Hay una diferencia importante entre Freud y Lacan respecto a la concepción de la función paterna. Para Freud, el padre está del lado de la prohibición; el padre prohíbe gozar. “De eso que yo estoy privado, él goza”, piensa el neurótico, creyendo al Otro completo. En cambio, para Lacan, el padre no está del lado de la prohibición, sino del permiso. Es un artificio para renunciar al goce perdido. El padre permite otro goce, el deseo. Da su versión del goce, de cómo gozar de una mujer. El padre socializa el goce, el cual deja de ser autista. Esta versión sirve tanto para el varón como para la mujer, tanto para el heterosexual como para el homosexual –pues para él/ella también está la dimensión heterosexual en juego. Con la función paterna el goce perdido se recupera en la escala invertida del deseo. Para desear hay que perder algo: renunciar a ser el falo para poder tenerlo, o bien para desear tenerlo por medio del hombre o del niño. La mujer necesita del Otro, para poder asomarse al misterio de la feminidad. En definitiva, el padre anuda lo real del goce pulsional con lo simbólico; y permite inscribirse en la cadena simbólica de las generaciones. Mas el goce de la mujer queda forcluido –inefable e insimbolizado. El padre –versión del goce– no es más que un  síntoma: suple la imposibilidad de la relación sexual. Cuando no hay padre, hay otros síntomas. Entramos en el campo de las psicosis. Ojo, precisó Jorge Sosa, la estructura no es la enfermedad, sino que queda revelada con la enfermedad. A continuación, pasó a tratar la cuestión de la adolescencia.

EL ADOLESCENTE, CONFRONTADO AL VACÍO

El tiempo de la adolescencia, en el cual se desatan con virulencia las exigencias del otro social, las de lo pulsional y el cuerpo, es un tiempo de crisis. Exige una nueva armadura, dijo Sosa. ¿Con qué cuenta el adolescente?

Si tiene una estructura neurótica contará con un recorrido: (1) habrá perdido algo, (2) se habrá identificado narcisísticamente con el falo, (3) habrá asumido no serlo (complejo de castración) y (4) podrá contar con la versión del padre, la père-version. Este es el recorrido expuesto en la primera parte de la conferencia; éstas son las operaciones primarias del proceso de estructuración psíquica: represión primaria, identificación primaria, complejo de castración y Edipo.

En cambio, el adolescente con una estructura psicótica se ve confrontado al vacío: ¡tiene que tomar decisiones, tomar la palabra! ¿Cómo?, si el sujeto psicótico no tiene deseo, no se ama a sí mismo más que a cualquier otra cosa, tiene dificultades para hacer el duelo del objeto primordial –que no ha perdido, dijo Jorge Sosa, exponiendo con claridad meridiana la coyuntura de crisis de la adolescencia. Si no se anuda una suplencia, podrá venirse abajo todo el edificio. La catástrofe, el trauma, puede ser grave, vivida como una muerte subjetiva.  Pueden entonces surgir síntomas más o menos discretos: desconexión de los amigos, perplejidad, o bien, finalmente, fenómenos elementales más pesarosos.

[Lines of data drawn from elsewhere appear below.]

-- pv_equiv track=rewrite | github.com/ChengfeiYan/PLMGraph-Inter | paired/cluster_species.py | Tax_groupmsa
-- ===== SOURCE A (Python) =====
-- def Tax_groupmsa(common_species, parsed_msaA, parsed_msaB):
--
--     TaxID_dict = {}
--     for TaxID in common_species:
--         TaxID_dict[TaxID] = [[],[]]
--
--     for fasta in parsed_msaA:
--         TaxID = fasta[0][4]
--         if TaxID in common_species:
--             TaxID_dict[TaxID][0].append(fasta)
--
--     for fasta in parsed_msaB:
--
--         TaxID = fasta[0][4]
--         if TaxID in common_species:
--             TaxID_dict[TaxID][1].append(fasta)
--
--     return TaxID_dict
-- ===== SOURCE B (Python) =====
-- def Tax_groupmsa(common_species, parsed_msaA, parsed_msaB):
--     return {TaxID: [[f for f in parsed_msaA if f[0][4] == TaxID],
--                     [f for f in parsed_msaB if f[0][4] == TaxID]]
--             for TaxID in common_species}
-- ===== Notes on version B (the rewrite author's own statement) =====
-- stated objective: simpler
-- what changed: Inverted traversal: instead of initializing a dict and dispatching each fasta into its bucket across three loops, B is a single dict comprehension over common_species whose buckets are order-preserving filter scans of each msa list.
import Mathlib
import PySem

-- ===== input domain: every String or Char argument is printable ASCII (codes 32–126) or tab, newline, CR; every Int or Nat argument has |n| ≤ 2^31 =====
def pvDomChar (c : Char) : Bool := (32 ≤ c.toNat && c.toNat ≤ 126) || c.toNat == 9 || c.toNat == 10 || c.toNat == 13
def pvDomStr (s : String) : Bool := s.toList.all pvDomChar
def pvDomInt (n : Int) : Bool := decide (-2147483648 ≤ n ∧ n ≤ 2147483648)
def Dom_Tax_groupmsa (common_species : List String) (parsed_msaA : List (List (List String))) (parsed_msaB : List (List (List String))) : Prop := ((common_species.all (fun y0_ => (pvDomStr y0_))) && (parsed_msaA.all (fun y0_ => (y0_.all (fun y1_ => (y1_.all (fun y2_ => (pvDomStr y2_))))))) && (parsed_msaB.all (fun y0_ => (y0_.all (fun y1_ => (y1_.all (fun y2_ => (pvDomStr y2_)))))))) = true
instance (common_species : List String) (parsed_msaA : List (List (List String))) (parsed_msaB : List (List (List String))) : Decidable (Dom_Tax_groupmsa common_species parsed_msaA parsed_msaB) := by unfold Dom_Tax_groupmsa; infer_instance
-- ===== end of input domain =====

-- B replaces A's init-then-dispatch over three loops by one dict comprehension over the
-- species whose two buckets are order-preserving filter scans of the msa lists (objective:
-- simpler).  A mutates nothing observable; the dicts are returned as insertion-order
-- association lists.

-- fasta[0][4] (none = the IndexError Python would raise; excluded by Pre_)
def pvTax? (fasta : List (List String)) : Option String :=
  (PySem.List.pyGet? fasta 0).bind (fun h => PySem.List.pyGet? h 4)

-- ===== PORT A =====
-- TaxID_dict[TaxID][0].append(fasta): the stored values are exactly the two-bucket lists
-- [[],[]] A creates, so the in-place append at index 0 (resp. 1) is the [a,b] rewrite below.
def pvApp0 (fasta : List (List String)) (v : List (List (List (List String)))) : List (List (List (List String))) :=
  match v with | [a, b] => [a ++ [fasta], b] | v => v
def pvApp1 (fasta : List (List String)) (v : List (List (List (List String)))) : List (List (List (List String))) :=
  match v with | [a, b] => [a, b ++ [fasta]] | v => v

def Tax_groupmsa (common_species : List String) (parsed_msaA : List (List (List String))) (parsed_msaB : List (List (List String))) : List (String × List (List (List (List String)))) :=
  let d0 : PySem.Dict String (List (List (List (List String)))) :=
    common_species.foldl (fun d t => d.insert t [[], []]) PySem.Dict.empty
  let d1 := parsed_msaA.foldl (fun d fasta =>
    match pvTax? fasta with
    | some t => if t ∈ common_species then d.modify t [[], []] (pvApp0 fasta) else d
    | none => d) d0
  let d2 := parsed_msaB.foldl (fun d fasta =>
    match pvTax? fasta with
    | some t => if t ∈ common_species then d.modify t [[], []] (pvApp1 fasta) else d
    | none => d) d1
  d2.items

-- ===== PORT B =====
-- [f for f in msa if f[0][4] == TaxID]
def pvBucket (msa : List (List (List String))) (t : String) : List (List (List String)) :=
  msa.filter (fun f => pvTax? f == some t)

def Tax_groupmsa_alt (common_species : List String) (parsed_msaA : List (List (List String))) (parsed_msaB : List (List (List String))) : List (String × List (List (List (List String)))) :=
  (common_species.foldl
    (fun d t => d.insert t [pvBucket parsed_msaA t, pvBucket parsed_msaB t])
    (PySem.Dict.empty : PySem.Dict String (List (List (List (List String)))))).items

-- ===== PRECONDITION & SPEC =====
-- Pre_ excludes exactly the inputs on which Python A raises IndexError: a fasta in either
-- msa list that is empty or whose header row has fewer than 5 entries (fasta[0][4]).
def Pre_Tax_groupmsa (common_species : List String) (parsed_msaA : List (List (List String))) (parsed_msaB : List (List (List String))) : Prop :=
  ∀ fasta ∈ parsed_msaA ++ parsed_msaB, 1 ≤ fasta.length ∧ 5 ≤ (fasta.headD []).length
instance (common_species : List String) (parsed_msaA : List (List (List String))) (parsed_msaB : List (List (List String))) : Decidable (Pre_Tax_groupmsa common_species parsed_msaA parsed_msaB) := by unfold Pre_Tax_groupmsa; infer_instance

def pvWitness_Tax_groupmsa : List String × List (List (List String)) × List (List (List String)) :=
  (["9606", "10090"], [[["a", "b", "c", "d", "9606"]]], [[["a", "b", "c", "d", "9606"]], [[" ", "", "x", "y", "7"]]])

def Spec_Tax_groupmsa (common_species : List String) (parsed_msaA : List (List (List String))) (parsed_msaB : List (List (List String))) (out : List (String × List (List (List (List String))))) : Prop := out = Tax_groupmsa_alt common_species parsed_msaA parsed_msaB
instance (common_species : List String) (parsed_msaA : List (List (List String))) (parsed_msaB : List (List (List String))) (out : List (String × List (List (List (List String))))) : Decidable (Spec_Tax_groupmsa common_species parsed_msaA parsed_msaB out) := by unfold Spec_Tax_groupmsa; infer_instance

-- ===== CLAIM (what is proved, stated in full; the proofs are below) =====
def Claim_equal_Tax_groupmsa : Prop := ∀ (common_species : List String) (parsed_msaA : List (List (List String))) (parsed_msaB : List (List (List String))), Dom_Tax_groupmsa common_species parsed_msaA parsed_msaB → Pre_Tax_groupmsa common_species parsed_msaA parsed_msaB → Spec_Tax_groupmsa common_species parsed_msaA parsed_msaB (Tax_groupmsa common_species parsed_msaA parsed_msaB)

-- ===== LEMMAS AND PROOFS =====

-- value at a key of an insert-fold whose value depends only on the key
theorem getD_foldl_insert_not_mem (g : String → List (List (List (List String)))) (dflt : List (List (List (List String)))) :
    ∀ (cs : List String) (d : PySem.Dict String (List (List (List (List String))))) (t : String), t ∉ cs →
      (cs.foldl (fun d t => d.insert t (g t)) d).getD t dflt = d.getD t dflt := by
  intro cs
  induction cs with
  | nil => intro d t _; rfl
  | cons c cs ih =>
    intro d t ht
    simp only [List.mem_cons, not_or] at ht
    simp only [List.foldl_cons, ih _ t ht.2, PySem.Dict.getD_insert, if_neg ht.1]

theorem getD_foldl_insert_mem (g : String → List (List (List (List String)))) (dflt : List (List (List (List String)))) :
    ∀ (cs : List String) (d : PySem.Dict String (List (List (List (List String))))) (t : String), t ∈ cs →
      (cs.foldl (fun d t => d.insert t (g t)) d).getD t dflt = g t := by
  intro cs
  induction cs with
  | nil => intro _ _ h; cases h
  | cons c cs ih =>
    intro d t ht
    by_cases h : t ∈ cs
    · simpa using ih (d.insert c (g c)) t h
    · have hc : t = c := by rcases List.mem_cons.mp ht with h' | h' <;> tauto
      subst hc
      simp only [List.foldl_cons, getD_foldl_insert_not_mem g dflt cs _ t h,
        PySem.Dict.getD_insert]
      simp

-- one dispatch phase of A, pointwise at a common key
theorem getD_foldl_phase (cs : List String) (app : List (List String) → List (List (List (List String))) → List (List (List (List String)))) :
    ∀ (msa : List (List (List String))) (d : PySem.Dict String (List (List (List (List String))))) (t : String), t ∈ cs →
      (msa.foldl (fun d fasta =>
        match pvTax? fasta with
        | some s => if s ∈ cs then d.modify s [[], []] (app fasta) else d
        | none => d) d).getD t [[], []] =
      (msa.filter (fun f => pvTax? f == some t)).foldl (fun v f => app f v) (d.getD t [[], []]) := by
  intro msa
  induction msa with
  | nil => intro _ _ _; rfl
  | cons f msa ih =>
    intro d t ht
    simp only [List.foldl_cons, List.filter_cons]
    cases hf : pvTax? f with
    | none => simp [ih d t ht]
    | some s =>
      by_cases hs : s ∈ cs
      · by_cases hts : t = s
        · subst hts
          simp [hs, ih _ t ht]
        · have hst : ¬ s = t := fun h => hts h.symm
          simp [hs, ih _ t ht, PySem.Dict.getD_modify, hts, hst]
      · have hst : ¬ s = t := fun h => hs (h ▸ ht)
        simp [hs, ih d t ht, hst]

-- a dispatch phase does not change the key list (all touched keys are already present)
theorem keys_foldl_phase (cs : List String) (app : List (List String) → List (List (List (List String))) → List (List (List (List String)))) :
    ∀ (msa : List (List (List String))) (d : PySem.Dict String (List (List (List (List String))))),
      (∀ s ∈ cs, d.contains s = true) →
      (msa.foldl (fun d fasta =>
        match pvTax? fasta with
        | some s => if s ∈ cs then d.modify s [[], []] (app fasta) else d
        | none => d) d).keys = d.keys := by
  intro msa
  induction msa with
  | nil => intro _ _; rfl
  | cons f msa ih =>
    intro d hd
    simp only [List.foldl_cons]
    cases hf : pvTax? f with
    | none => exact ih d hd
    | some s =>
      by_cases hs : s ∈ cs
      · have hkeys : (d.modify s [[], []] (app f)).keys = d.keys := by
          rw [PySem.Dict.keys_modify, PySem.Dict.keys_insert_of_contains _ _ (hd s hs)]
        have hcont : ∀ u ∈ cs, (d.modify s [[], []] (app f)).contains u = true := by
          intro u hu
          rw [PySem.Dict.contains_iff_mem_keys, hkeys, ← PySem.Dict.contains_iff_mem_keys]
          exact hd u hu
        simp only [if_pos hs]
        rw [ih _ hcont, hkeys]
      · simp only [if_neg hs]; exact ih d hd

theorem foldl_app0_pair (fs : List (List (List String))) :
    ∀ (a b : List (List (List String))), fs.foldl (fun v f => pvApp0 f v) [a, b] = [a ++ fs, b] := by
  induction fs with
  | nil => intro a b; simp
  | cons f fs ih =>
    intro a b
    have h1 : pvApp0 f [a, b] = [a ++ [f], b] := rfl
    rw [List.foldl_cons, h1, ih]; simp

theorem foldl_app1_pair (fs : List (List (List String))) :
    ∀ (a b : List (List (List String))), fs.foldl (fun v f => pvApp1 f v) [a, b] = [a, b ++ fs] := by
  induction fs with
  | nil => intro a b; simp
  | cons f fs ih =>
    intro a b
    have h1 : pvApp1 f [a, b] = [a, b ++ [f]] := rfl
    rw [List.foldl_cons, h1, ih]; simp

-- ===== VERDICT (by name: the statement is the Claim_ definition above) =====
theorem Tax_groupmsa_spec : Claim_equal_Tax_groupmsa := by
  intro cs msaA msaB _ _
  unfold Spec_Tax_groupmsa Tax_groupmsa Tax_groupmsa_alt
  set d0 : PySem.Dict String (List (List (List (List String)))) :=
    cs.foldl (fun d t => d.insert t [[], []]) PySem.Dict.empty with hd0
  have hkeys0 : d0.keys = PySem.Set.ofList cs := by
    rw [hd0, PySem.Dict.keys_foldl_insert cs (fun _ t => [[], []]), PySem.Dict.keys_empty,
      PySem.Set.update_nil_left]
  have hnd0 : d0.keys.Nodup := by
    rw [hd0]; exact PySem.Dict.nodup_keys_foldl_insert cs (fun _ t => [[], []]) _ (by simp [PySem.Dict.keys_empty])
  have hcont0 : ∀ s ∈ cs, d0.contains s = true := by
    intro s hs
    rw [PySem.Dict.contains_iff_mem_keys, hkeys0, PySem.Set.mem_ofList]; exact hs
  set d1 := msaA.foldl (fun d fasta =>
    match pvTax? fasta with
    | some t => if t ∈ cs then d.modify t [[], []] (pvApp0 fasta) else d
    | none => d) d0 with hd1
  set d2 := msaB.foldl (fun d fasta =>
    match pvTax? fasta with
    | some t => if t ∈ cs then d.modify t [[], []] (pvApp1 fasta) else d
    | none => d) d1 with hd2
  have hkeys1 : d1.keys = d0.keys := keys_foldl_phase cs pvApp0 msaA d0 hcont0
  have hcont1 : ∀ s ∈ cs, d1.contains s = true := by
    intro s hs
    rw [PySem.Dict.contains_iff_mem_keys, hkeys1, ← PySem.Dict.contains_iff_mem_keys]
    exact hcont0 s hs
  have hkeys2 : d2.keys = d0.keys := by
    rw [hd2, keys_foldl_phase cs pvApp1 msaB d1 hcont1, hkeys1]
  have hnd2 : d2.keys.Nodup := by rw [hkeys2]; exact hnd0
  -- both sides as maps over the same key list
  rw [PySem.Dict.items_eq_map_keys d2 hnd2 [[], []]]
  have hkeysB : (cs.foldl (fun d t => d.insert t [pvBucket msaA t, pvBucket msaB t])
      (PySem.Dict.empty : PySem.Dict String (List (List (List (List String)))))).keys = PySem.Set.ofList cs := by
    rw [PySem.Dict.keys_foldl_insert cs (fun _ t => [pvBucket msaA t, pvBucket msaB t]),
      PySem.Dict.keys_empty, PySem.Set.update_nil_left]
  have hndB : (cs.foldl (fun d t => d.insert t [pvBucket msaA t, pvBucket msaB t])
      (PySem.Dict.empty : PySem.Dict String (List (List (List (List String)))))).keys.Nodup := by
    rw [hkeysB]; exact PySem.Set.nodup_ofList cs
  rw [PySem.Dict.items_eq_map_keys _ hndB [[], []], hkeysB, hkeys2, hkeys0]
  apply List.map_congr_left
  intro t htset
  have ht : t ∈ cs := (PySem.Set.mem_ofList cs t).mp htset
  have hv2 : d2.getD t [[], []] = [pvBucket msaA t, pvBucket msaB t] := by
    rw [hd2, getD_foldl_phase cs pvApp1 msaB d1 t ht,
      hd1, getD_foldl_phase cs pvApp0 msaA d0 t ht,
      hd0, getD_foldl_insert_mem (fun _ => [[], []]) [[], []] cs _ t ht,
      foldl_app0_pair, foldl_app1_pair]
    simp [pvBucket]
  rw [hv2, getD_foldl_insert_mem (fun t => [pvBucket msaA t, pvBucket msaB t]) [[], []] cs _ t ht]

Puede el sujeto responder a la catástrofe de formas diferentes. Puede reconstruir su relación con el mundo a través del delirio, la emasculación (en la paranoia); con el lenguaje de órgano, donde un órgano condensa el goce y se separa de él (en la esquizofrenia); construyendo un borde para separarse del otro (en el autismo), como señala Eric Laurent, etc., etc. El autista no quiere saber nada del Otro; no habla. Se defiende de la polisemia del lenguaje, que le abruma. Al no haber represión, escucha todo el lenguaje, todas las significaciones. En el Otro no está el objeto de su deseo; lo tiene él "en el bolsillo". "No quiere nada de ti, él está preocupado con sus cosas...", explicó Sosa de forma llana. Le agradecemos enormemente que vuelva al Grupo de psicoanálisis del Garraf, a explicarnos conceptos muy complejos y abstractos con su estilo tan desenfadado y diáfano, de una claridad y una concreción pasmosas.